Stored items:
++++++++++

-- pv_equiv track=rewrite | github.com/LocusLontrime/Python | HWSem2/HomeWorkSem2.py | get_fib_list
-- ===== SOURCE A (Python) =====
-- def get_fib_list(n):
--     """
--     :param n: the length of the one wing of a fibs_list being built
--     :return: list of fib numbers from -n to n
--     """
--     f1, f2, fibs_list = 1, 0, [0]
--     for i in range(0, n):
--         f2 = f2 + f1  # a next fib
--         f1 = f2 - f1  # one before next
--         fibs_list.append(f2)
--         fibs_list.insert(0, f2 if i % 2 == 0 else -f2)  # building of the negative-wing of a fibs_list
--     return fibs_list
-- ===== SOURCE B (Python) =====
-- def get_fib_list(n):
--     """
--     :param n: the length of the one wing of a fibs_list being built
--     :return: list of fib numbers from -n to n
--     """
--     fibs = [0]
--     a, b = 0, 1
--     for _ in range(n):
--         fibs.append(b)
--         a, b = b, a + b
--     neg = [fibs[k] if k % 2 == 1 else -fibs[k] for k in range(n, 0, -1)]
--     return neg + fibs
-- ===== Notes on version B (the rewrite author's own statement) =====
-- stated objective: simpler
-- what changed: B builds the positive Fibonacci table in one forward pass and then derives the negative wing by indexing back into that table, negating the entries of even index, instead of A's interleaved append-plus-insert-at-front loop that grows both wings at once.
import Mathlib
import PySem

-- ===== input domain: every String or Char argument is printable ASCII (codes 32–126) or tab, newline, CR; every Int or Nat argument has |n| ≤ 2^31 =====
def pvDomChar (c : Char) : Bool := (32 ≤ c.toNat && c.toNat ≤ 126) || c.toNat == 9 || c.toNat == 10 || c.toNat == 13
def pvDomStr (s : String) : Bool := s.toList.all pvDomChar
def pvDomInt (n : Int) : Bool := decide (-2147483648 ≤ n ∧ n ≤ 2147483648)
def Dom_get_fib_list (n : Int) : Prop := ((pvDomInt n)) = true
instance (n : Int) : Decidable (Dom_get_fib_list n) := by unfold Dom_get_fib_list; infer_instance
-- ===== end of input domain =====

-- B builds the positive table first, then derives the negative wing by reading the table
-- back with the sign rule F(-k) = (-1)^(k+1) F(k); simpler decomposition, same exact values.

-- ===== PORT A =====
-- A: interleaved loop maintaining f1, f2 and appending/prepending into one list.
def get_fib_list (n : Int) : List Int :=
  ((PySem.List.pyRange 0 n 1).foldl
    (fun (st : Int × Int × List Int) i =>
      let f2 := st.2.1 + st.1
      let f1 := f2 - st.1
      let fibs := st.2.2 ++ [f2]
      (f1, f2, (if PySem.Int.mod i 2 = 0 then f2 else -f2) :: fibs))
    (1, 0, [0])).2.2

-- ===== PORT B =====
-- B: one forward pass building fibs = [F(0)..F(n)], then the negative wing read off that
-- table by index with a parity sign; pyGetD's default is never used (indices are in range).
def get_fib_list_alt (n : Int) : List Int :=
  let s := (PySem.List.pyRange 0 n 1).foldl
    (fun (st : Int × Int × List Int) _ =>
      (st.2.1, st.1 + st.2.1, st.2.2 ++ [st.2.1]))
    (0, 1, [0])
  let fibs := s.2.2
  let neg := (PySem.List.pyRange n 0 (-1)).map
    (fun k => if PySem.Int.mod k 2 = 1 then PySem.List.pyGetD fibs k 0
              else -(PySem.List.pyGetD fibs k 0))
  neg ++ fibs

-- ===== PRECONDITION & SPEC =====
def Spec_get_fib_list (n : Int) (out : List Int) : Prop := out = get_fib_list_alt n
instance (n : Int) (out : List Int) : Decidable (Spec_get_fib_list n out) := by unfold Spec_get_fib_list; infer_instance

-- ===== CLAIM =====
def Claim_equal_get_fib_list : Prop := ∀ (n : Int), Dom_get_fib_list n → Spec_get_fib_list n (get_fib_list n)

-- ===== LEMMAS AND PROOFS =====

def pvFib : Nat → Int
  | 0 => 0
  | 1 => 1
  | (k+2) => pvFib k + pvFib (k+1)

def pvPos (m : Nat) : List Int := (List.range (m+1)).map pvFib

def pvNegel (k : Nat) : Int := if k % 2 = 1 then pvFib k else -pvFib k

def pvNeg (m : Nat) : List Int := ((List.range m).map (fun j => pvNegel (j+1))).reverse

theorem pvA_fold (m : Nat) :
    ((List.range m).foldl
      (fun (st : Int × Int × List Int) (j : Nat) =>
        (st.2.1 + st.1 - st.1, st.2.1 + st.1,
          (if PySem.Int.mod (j : Int) 2 = 0 then st.2.1 + st.1 else -(st.2.1 + st.1)) ::
            (st.2.2 ++ [st.2.1 + st.1])))
      (1, 0, [0]))
    = (pvFib (m+1) - pvFib m, pvFib m, pvNeg m ++ pvPos m) := by
  induction m with
  | zero => simp [pvFib, pvNeg, pvPos]
  | succ m ih =>
      rw [List.range_succ, List.foldl_append, ih]
      have hmod : PySem.Int.mod ((m : Int)) 2 = ((m % 2 : Nat) : Int) := by
        exact_mod_cast PySem.Int.mod_natCast m 2
      have hpos : pvPos (m+1) = pvPos m ++ [pvFib (m+1)] := by
        simp [pvPos, List.range_succ]
      have hneg : pvNeg (m+1) = pvNegel (m+1) :: pvNeg m := by
        simp [pvNeg, List.range_succ]
      have h2 : pvFib m + (pvFib (m+1) - pvFib m) = pvFib (m+1) := by ring
      have hel : (if ((m % 2 : Nat) : Int) = 0 then pvFib (m+1) else -pvFib (m+1))
          = pvNegel (m+1) := by
        unfold pvNegel
        by_cases h : m % 2 = 0
        · rw [if_pos (by exact_mod_cast h), if_pos (by omega)]
        · rw [if_neg (by exact_mod_cast h), if_neg (by omega)]
      have h1 : pvFib (m+1) - (pvFib (m+1) - pvFib m) = pvFib (m+1+1) - pvFib (m+1) := by
        have : pvFib (m+1+1) = pvFib m + pvFib (m+1) := rfl
        rw [this]; ring
      simp only [List.foldl_cons, List.foldl_nil, hmod, h2, Prod.mk.injEq]
      refine ⟨h1, trivial, ?_⟩
      rw [hpos, hneg, ← hel]
      simp

theorem pvB_fold (m : Nat) :
    ((List.range m).foldl
      (fun (st : Int × Int × List Int) (_ : Nat) =>
        (st.2.1, st.1 + st.2.1, st.2.2 ++ [st.2.1]))
      (0, 1, [0]))
    = (pvFib m, pvFib (m+1), pvPos m) := by
  induction m with
  | zero => simp [pvFib, pvPos]
  | succ m ih =>
      rw [List.range_succ, List.foldl_append, ih]
      simp only [List.foldl_cons, List.foldl_nil]
      refine Prod.ext rfl (Prod.ext ?_ ?_)
      · show pvFib m + pvFib (m+1) = pvFib (m+1+1)
        rfl
      · simp [pvPos, List.range_succ]

theorem pvPos_getD (m k : Nat) (h : k ≤ m) : (pvPos m).getD k 0 = pvFib k := by
  unfold pvPos
  rw [List.getD_eq_getElem?_getD, List.getElem?_map, List.getElem?_range (by omega)]
  simp

theorem pvNeg_eq (m : Nat) :
    (((List.range m).map (fun k : Nat => (1:Int) + k)).reverse.map
      (fun k => if PySem.Int.mod k 2 = 1 then PySem.List.pyGetD (pvPos m) k 0
                else -(PySem.List.pyGetD (pvPos m) k 0))) = pvNeg m := by
  rw [List.map_reverse, List.map_map, pvNeg]
  congr 1
  apply List.map_congr_left
  intro j hj
  have hj' : j < m := List.mem_range.mp hj
  have hc : (fun k : Nat => (1:Int) + k) j = ((j+1 : Nat) : Int) := by push_cast; ring
  have hmm : PySem.Int.mod (((j+1 : Nat)) : Int) 2 = (((j+1) % 2 : Nat) : Int) := by
    exact_mod_cast PySem.Int.mod_natCast (j+1) 2
  simp only [Function.comp, hc, hmm, PySem.List.pyGetD_natCast]
  rw [pvPos_getD m (j+1) (by omega)]
  unfold pvNegel
  by_cases h : (j+1) % 2 = 1
  · rw [if_pos (by exact_mod_cast h), if_pos h]
  · rw [if_neg (by exact_mod_cast h), if_neg h]

-- ===== VERDICT =====
theorem get_fib_list_spec : Claim_equal_get_fib_list := by
  intro n _
  unfold Spec_get_fib_list get_fib_list get_fib_list_alt
  rw [PySem.List.pyRange_neg_one_eq_reverse]
  rw [PySem.List.pyRange_one, PySem.List.pyRange_one]
  have hm : ((n:Int) + 1 - (0 + 1)).toNat = (n - 0).toNat := by omega
  rw [hm]
  simp only [List.foldl_map, zero_add]
  rw [pvA_fold, pvB_fold, pvNeg_eq]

++++++++++

Exercise instructions
What you return should be exactly the lines above, starting at the one with "def Claim_equal_get_fib_list : Prop" and ending at the one with "(st.2.1 + st.1 - st.1, st.2.1", and nothing else.

Exercise result
def Claim_equal_get_fib_list : Prop := ∀ (n : Int), Dom_get_fib_list n → Spec_get_fib_list n (get_fib_list n)

-- ===== LEMMAS AND PROOFS =====

def pvFib : Nat → Int
  | 0 => 0
  | 1 => 1
  | (k+2) => pvFib k + pvFib (k+1)

def pvPos (m : Nat) : List Int := (List.range (m+1)).map pvFib

def pvNegel (k : Nat) : Int := if k % 2 = 1 then pvFib k else -pvFib k

def pvNeg (m : Nat) : List Int := ((List.range m).map (fun j => pvNegel (j+1))).reverse

theorem pvA_fold (m : Nat) :
    ((List.range m).foldl
      (fun (st : Int × Int × List Int) (j : Nat) =>
        (st.2.1 + st.1 - st.1, st.2.1 + st.1,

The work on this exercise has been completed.